The Bill sets parameters for the use and disclosure of personal information without consent in the context of a business transaction. Specifically, among other things, the new section 7.2 stipulates that the personal information must be (i) used and disclosed solely for purposes related to the transaction; (ii) protected by appropriate security safeguards; and (iii) returned or destroyed if the transaction does not proceed.
These considerations continue to apply in the event the transaction is completed. Under the new paragraph 7.2(2)(a)(iii), organizations must give effect to any withdrawal of consent by an individual and, under the new paragraph 7.2(2)(c), one of the parties to the transaction must notify “the individual, within a reasonable time after the transaction has been completed, that the transaction has been completed and that their personal information has been disclosed.”
In spite of the above, the new subsection 7.2(4) makes clear that these provisions do not apply to business transactions where “the primary purpose or result of the transaction is the purchase, sale or other acquisition or disposition, or lease, of personal information.”
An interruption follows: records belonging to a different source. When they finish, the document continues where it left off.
-- pv_equiv track=rewrite | github.com/mingmingli916/algorithms | python/collections_/008 Piling Up.py | piling_up
-- ===== SOURCE A (Python) =====
-- def piling_up(lst):
--     q = []
--     while lst:
--         if lst[0] == lst[-1]:
--             value = lst.pop(0)
--         elif lst[0] > lst[-1]:
--             value = lst.pop(0)
--         else:
--             value = lst.pop()
--
--         if q:
--             if value > q[-1]:
--                 return 'No'
--         q.append(value)
--     return 'Yes'
-- ===== SOURCE B (Python) =====
-- def piling_up(lst):
--     i, j = 0, len(lst) - 1
--     prev = None
--     while i <= j:
--         if lst[i] >= lst[j]:
--             value = lst[i]
--             i += 1
--         else:
--             value = lst[j]
--             j -= 1
--         if prev is not None and value > prev:
--             return 'No'
--         prev = value
--     return 'Yes'
-- ===== Notes on version B (the rewrite author's own statement) =====
-- stated objective: faster
-- what changed: Two index pointers walk inward over the unmodified list tracking only the previously taken value, instead of repeatedly popping from lst (pop(0) is O(n)) and appending to a pile list q.
import Mathlib
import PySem

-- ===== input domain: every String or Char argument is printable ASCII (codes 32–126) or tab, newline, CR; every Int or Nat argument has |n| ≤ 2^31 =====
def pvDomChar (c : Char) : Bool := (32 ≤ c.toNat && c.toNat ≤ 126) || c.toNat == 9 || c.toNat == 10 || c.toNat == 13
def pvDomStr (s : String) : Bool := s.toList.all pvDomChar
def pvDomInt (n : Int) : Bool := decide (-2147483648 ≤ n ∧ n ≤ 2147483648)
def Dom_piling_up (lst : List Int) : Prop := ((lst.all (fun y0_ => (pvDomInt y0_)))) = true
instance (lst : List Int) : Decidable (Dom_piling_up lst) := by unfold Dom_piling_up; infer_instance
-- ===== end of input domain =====

-- B replaces A's destructive pop(0)/pop() loop (pop(0) is O(n)) with two inward-moving
-- index pointers and a single remembered previous value; A empties its argument list in
-- place, B leaves it untouched — the equivalence proved here is about the return value.

-- ===== PORT A =====
-- A's loop: pop from front when lst[0] == lst[-1] or lst[0] > lst[-1], else pop from back;
-- return 'No' when the taken value exceeds the top of the pile q, else append and continue.
def pilingAuxA (lst q : List Int) : String :=
  match lst with
  | [] => "Yes"
  | x :: rest =>
    let lastv := (x :: rest).getLast (List.cons_ne_nil x rest)
    let value := if x = lastv then x else if x > lastv then x else lastv
    let rest' := if x = lastv then rest else if x > lastv then rest else (x :: rest).dropLast
    if q ≠ [] ∧ value > q.getLast! then "No"
    else pilingAuxA rest' (q ++ [value])
termination_by lst.length
decreasing_by
  split
  · simp
  · split
    · simp
    · simp [List.length_dropLast]

def piling_up (lst : List Int) : String := pilingAuxA lst []

-- ===== PORT B =====
-- B's loop: indices i, j move inward over the fixed list; prev is the last taken value.
def pilingAuxB (lst : List Int) (i j : Int) (prev : Option Int) : String :=
  if _hij : i ≤ j then
    match PySem.List.pyGet? lst i, PySem.List.pyGet? lst j with
    | some a, some b =>
      let step := if a ≥ b then (a, i + 1, j) else (b, i, j - 1)
      let bad : Bool := match prev with | some p => decide (step.1 > p) | none => false
      if bad then "No"
      else pilingAuxB lst step.2.1 step.2.2 (some step.1)
    | _, _ => "Yes"  -- unreachable: B's indices are always in range
  else "Yes"
termination_by (j + 1 - i).toNat
decreasing_by
  split <;> simp <;> omega

def piling_up_alt (lst : List Int) : String := pilingAuxB lst 0 (lst.length - 1) none

-- ===== PRECONDITION & SPEC =====
def Spec_piling_up (lst : List Int) (out : String) : Prop := out = piling_up_alt lst
instance (lst : List Int) (out : String) : Decidable (Spec_piling_up lst out) := by unfold Spec_piling_up; infer_instance

-- ===== CLAIM (what is proved, stated in full; the proofs are below) =====
def Claim_equal_piling_up : Prop := ∀ (lst : List Int), Dom_piling_up lst → Spec_piling_up lst (piling_up lst)

-- ===== LEMMAS AND PROOFS =====

-- A's pile q matters only through its last element.
theorem pilingAuxA_congr : ∀ (n : Nat) (l : List Int), l.length = n →
    ∀ q q' : List Int, q.getLast? = q'.getLast? → pilingAuxA l q = pilingAuxA l q' := by
  intro n
  induction n using Nat.strong_induction_on with
  | _ n IH =>
    intro l hl q q' hq
    match l with
    | [] => simp [pilingAuxA]
    | x :: rest =>
      simp only [pilingAuxA]
      cases hq' : q'.getLast? with
      | none =>
        rw [hq'] at hq
        rw [List.getLast?_eq_none_iff.mp hq, List.getLast?_eq_none_iff.mp hq']
      | some p =>
        rw [hq'] at hq
        have hq1 : q.getLast! = p := List.getLast!_of_getLast? hq
        have hq2 : q'.getLast! = p := List.getLast!_of_getLast? hq'
        have hqne : q ≠ [] := by intro h; rw [h] at hq; simp at hq
        have hq'ne : q' ≠ [] := by intro h; rw [h] at hq'; simp at hq'
        rw [hq1, hq2]
        simp only [hqne, hq'ne, ne_eq, not_false_eq_true, true_and]
        have hrec : ∀ r : List Int, r.length < n → ∀ v : Int,
            pilingAuxA r (q ++ [v]) = pilingAuxA r (q' ++ [v]) := by
          intro r hr v
          exact IH r.length hr r rfl _ _ (by rw [List.getLast?_concat, List.getLast?_concat])
        have hdl : (x :: rest).dropLast.length < n := by
          simp only [List.length_dropLast, List.length_cons]
          simp only [List.length_cons] at hl; omega
        have hrl : rest.length < n := by simp only [List.length_cons] at hl; omega
        split
        · split
          · rfl
          · exact hrec _ hrl _
        · split
          · split
            · rfl
            · exact hrec _ hrl _
          · split
            · rfl
            · exact hrec _ hdl _

-- Core: B on indices [i, j] equals A on the corresponding segment, with prev as the pile top.
theorem pilingAuxB_eq_A (lst : List Int) : ∀ (n : Nat) (i j : Int) (prev : Option Int),
    (j + 1 - i).toNat = n → 0 ≤ i → j < lst.length →
    pilingAuxB lst i j prev =
      pilingAuxA ((lst.drop i.toNat).take (j + 1 - i).toNat) prev.toList := by
  intro n
  induction n using Nat.strong_induction_on with
  | _ n IH =>
    intro i j prev hn hi hj
    by_cases hij : i ≤ j
    · -- nonempty segment
      have hjnn : 0 ≤ j := le_trans hi hij
      have hjlen : j.toNat < lst.length := by omega
      set a := i.toNat with ha
      set m := (j + 1 - i).toNat with hm
      have hajt : a ≤ j.toNat := by omega
      have hnn : m = j.toNat - a + 1 := by omega
      have hga : PySem.List.pyGet? lst i = some lst[a] :=
        PySem.List.pyGet?_eq_some_getElem lst hi (by omega)
      have hgb : PySem.List.pyGet? lst j = some lst[j.toNat] :=
        PySem.List.pyGet?_eq_some_getElem lst hjnn (by omega)
      have hseglen : ((lst.drop a).take m).length = m := by
        simp [List.length_take, List.length_drop]; omega
      have hsegne : (lst.drop a).take m ≠ [] := by
        intro h; rw [h] at hseglen; simp at hseglen; omega
      obtain ⟨x, rest, hseg⟩ := List.exists_cons_of_ne_nil hsegne
      have hx : x = lst[a] := by
        have h0 : ((lst.drop a).take m)[0]? = some x := by rw [hseg]; rfl
        rw [List.getElem?_take_of_lt (by omega), List.getElem?_drop,
          List.getElem?_eq_getElem (by omega)] at h0
        simpa using (Option.some_injective _ h0).symm
      subst hx
      have hlast : (lst[a] :: rest).getLast (List.cons_ne_nil lst[a] rest) = lst[j.toNat] := by
        have h0 : (lst[a] :: rest).getLast? = ((lst.drop a).take m)[m - 1]? := by
          rw [← hseg, List.getLast?_eq_getElem?, hseg]
          congr 1
          rw [← hseg, hseglen]
        rw [List.getElem?_take_of_lt (by omega), List.getElem?_drop,
          List.getElem?_eq_getElem (by omega),
          List.getLast?_eq_some_getLast (List.cons_ne_nil lst[a] rest)] at h0
        have h2 := Option.some_injective _ h0
        rw [h2]
        congr 1; omega
      have htail : rest = (lst.drop (a + 1)).take (m - 1) := by
        have h0 : (lst[a] :: rest).tail = rest := rfl
        rw [← h0, ← hseg, ← List.drop_one, List.drop_take, List.drop_drop]
      have hdropLast : (lst[a] :: rest).dropLast = (lst.drop a).take (m - 1) := by
        rw [← hseg, List.dropLast_eq_take, hseglen, List.take_take]
        congr 1; omega
      have hfront : ∀ prv : List Int, prv.getLast? = (some lst[a]).toList.getLast? →
          pilingAuxB lst (i + 1) j (some lst[a]) = pilingAuxA rest prv := by
        intro prv hprv
        have hIH := IH (m - 1) (by omega) (i + 1) j (some lst[a]) (by omega) (by omega) hj
        have e1 : (i + 1).toNat = a + 1 := by omega
        have e2 : (j + 1 - (i + 1)).toNat = m - 1 := by omega
        rw [e1, e2] at hIH
        rw [hIH, htail]
        exact pilingAuxA_congr _ _ rfl _ _ hprv.symm
      have hback : ∀ prv : List Int, prv.getLast? = (some lst[j.toNat]).toList.getLast? →
          pilingAuxB lst i (j - 1) (some lst[j.toNat]) = pilingAuxA (lst[a] :: rest).dropLast prv := by
        intro prv hprv
        have hIH := IH (m - 1) (by omega) i (j - 1) (some lst[j.toNat]) (by omega) hi (by omega)
        have e2 : (j - 1 + 1 - i).toNat = m - 1 := by omega
        rw [e2] at hIH
        rw [hIH, hdropLast]
        exact pilingAuxA_congr _ _ rfl _ _ hprv.symm
      rw [pilingAuxB, dif_pos hij, hga, hgb, hseg]
      conv_rhs => rw [pilingAuxA]
      simp only [hlast]
      by_cases hcmp : lst[a] ≥ lst[j.toNat]
      · -- take the front element
        rw [if_pos hcmp]
        have hc2 : (if lst[a] = lst[j.toNat] then lst[a]
            else if lst[a] > lst[j.toNat] then lst[a] else lst[j.toNat]) = lst[a] := by
          split
          · rfl
          · rw [if_pos (by omega)]
        have hr2 : (if lst[a] = lst[j.toNat] then rest
            else if lst[a] > lst[j.toNat] then rest else (lst[a] :: rest).dropLast) = rest := by
          split
          · rfl
          · rw [if_pos (by omega)]
        simp only [hc2, hr2]
        cases prev with
        | none =>
          rw [if_neg (by simp)]
          simp only [Option.toList, List.nil_append]
          exact hfront [lst[a]] (by simp)
        | some p =>
          simp only [Option.toList]
          by_cases hgt : lst[a] > p
          · rw [if_pos (by simpa using hgt), if_pos ⟨by simp, by simpa using hgt⟩]
          · rw [if_neg (by simpa using hgt), if_neg (by simp; omega)]
            exact hfront ([p] ++ [lst[a]]) (by simp)
      · -- take the back element
        rw [if_neg hcmp]
        have hlt : lst[a] < lst[j.toNat] := by omega
        have hc2 : (if lst[a] = lst[j.toNat] then lst[a]
            else if lst[a] > lst[j.toNat] then lst[a] else lst[j.toNat]) = lst[j.toNat] := by
          rw [if_neg (by omega), if_neg (by omega)]
        have hr2 : (if lst[a] = lst[j.toNat] then rest
            else if lst[a] > lst[j.toNat] then rest else (lst[a] :: rest).dropLast) =
            (lst[a] :: rest).dropLast := by
          rw [if_neg (by omega), if_neg (by omega)]
        simp only [hc2, hr2]
        cases prev with
        | none =>
          rw [if_neg (by simp)]
          simp only [Option.toList, List.nil_append]
          exact hback [lst[j.toNat]] (by simp)
        | some p =>
          simp only [Option.toList]
          by_cases hgt : lst[j.toNat] > p
          · rw [if_pos (by simpa using hgt), if_pos ⟨by simp, by simpa using hgt⟩]
          · rw [if_neg (by simpa using hgt), if_neg (by simp; omega)]
            exact hback ([p] ++ [lst[j.toNat]]) (by simp)
    · -- empty segment: both sides return "Yes"
      have hm0 : (j + 1 - i).toNat = 0 := by omega
      rw [pilingAuxB, dif_neg hij, hm0]
      simp [pilingAuxA]

-- ===== VERDICT (by name: the statement is the Claim_ definition above) =====
theorem piling_up_spec : Claim_equal_piling_up := by
  intro lst _
  unfold Spec_piling_up piling_up piling_up_alt
  rw [pilingAuxB_eq_A lst ((lst.length : Int) - 1 + 1 - 0).toNat 0 ((lst.length : Int) - 1) none rfl le_rfl (by omega)]
  simp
7. Employer/employee relationship
The Bill responds to calls from various stakeholders, including the Privacy Commissioner of Canada, to better address consent in the context of employer/employee relationships.
As noted above, a new section 4.01 is added to exclude business contact information from application of Part 1 of the Act, where this information is collected, used or disclosed by an organization “solely for the purpose of communicating or facilitating communication with the individual in relation to their employment, business or profession.”
In addition, a new section 7.3 makes clear that a federal work, undertaking or business may collect, use and disclose personal information without the consent of the individual if “the collection, use or disclosure is necessary to establish, manage or terminate an employment relationship,” and the organization “has informed the individual that the personal information will be or may be collected, used and disclosed for those purposes.”
A new section 7.2 further clarifies that an organization may use and disclose employee personal information for purposed other than those for which it was collected in the context of a business transaction (see Business transactions, above).
Personal information about an employee in paragraph 4(1)(b) now includes information about an applicant for employment with an organization.
8. Work product
While the amendments do not include a definition of “work product” or otherwise exempt work product information from application of the Act, new paragraphs 7(1)(b.2), 7(2)(b.2) and 7(3)(e.2) have been added to clarify that an organization may collect, use and disclose personal information, respectively, without the knowledge or consent of the individual if the information was produced by the individual in the course of their employment, business or profession and the collection, use or disclosure is consistent with the purposes for which the information was produced.
9. Valid consent
A new section 6.1 is added providing for a definition of “valid consent,” as follows:
6.1 For the purposes of clauses 4.3 to 4.3.8 of Schedule 1, the consent of an individual is only valid if it is reasonable to expect that the individual understands the nature, purpose and consequences of the collection, use or disclosure of personal information to which they are consenting.
Industry Canada has stated that the enhancements to the consent provisions of the Act are designed to “further protect the personal information of minors.”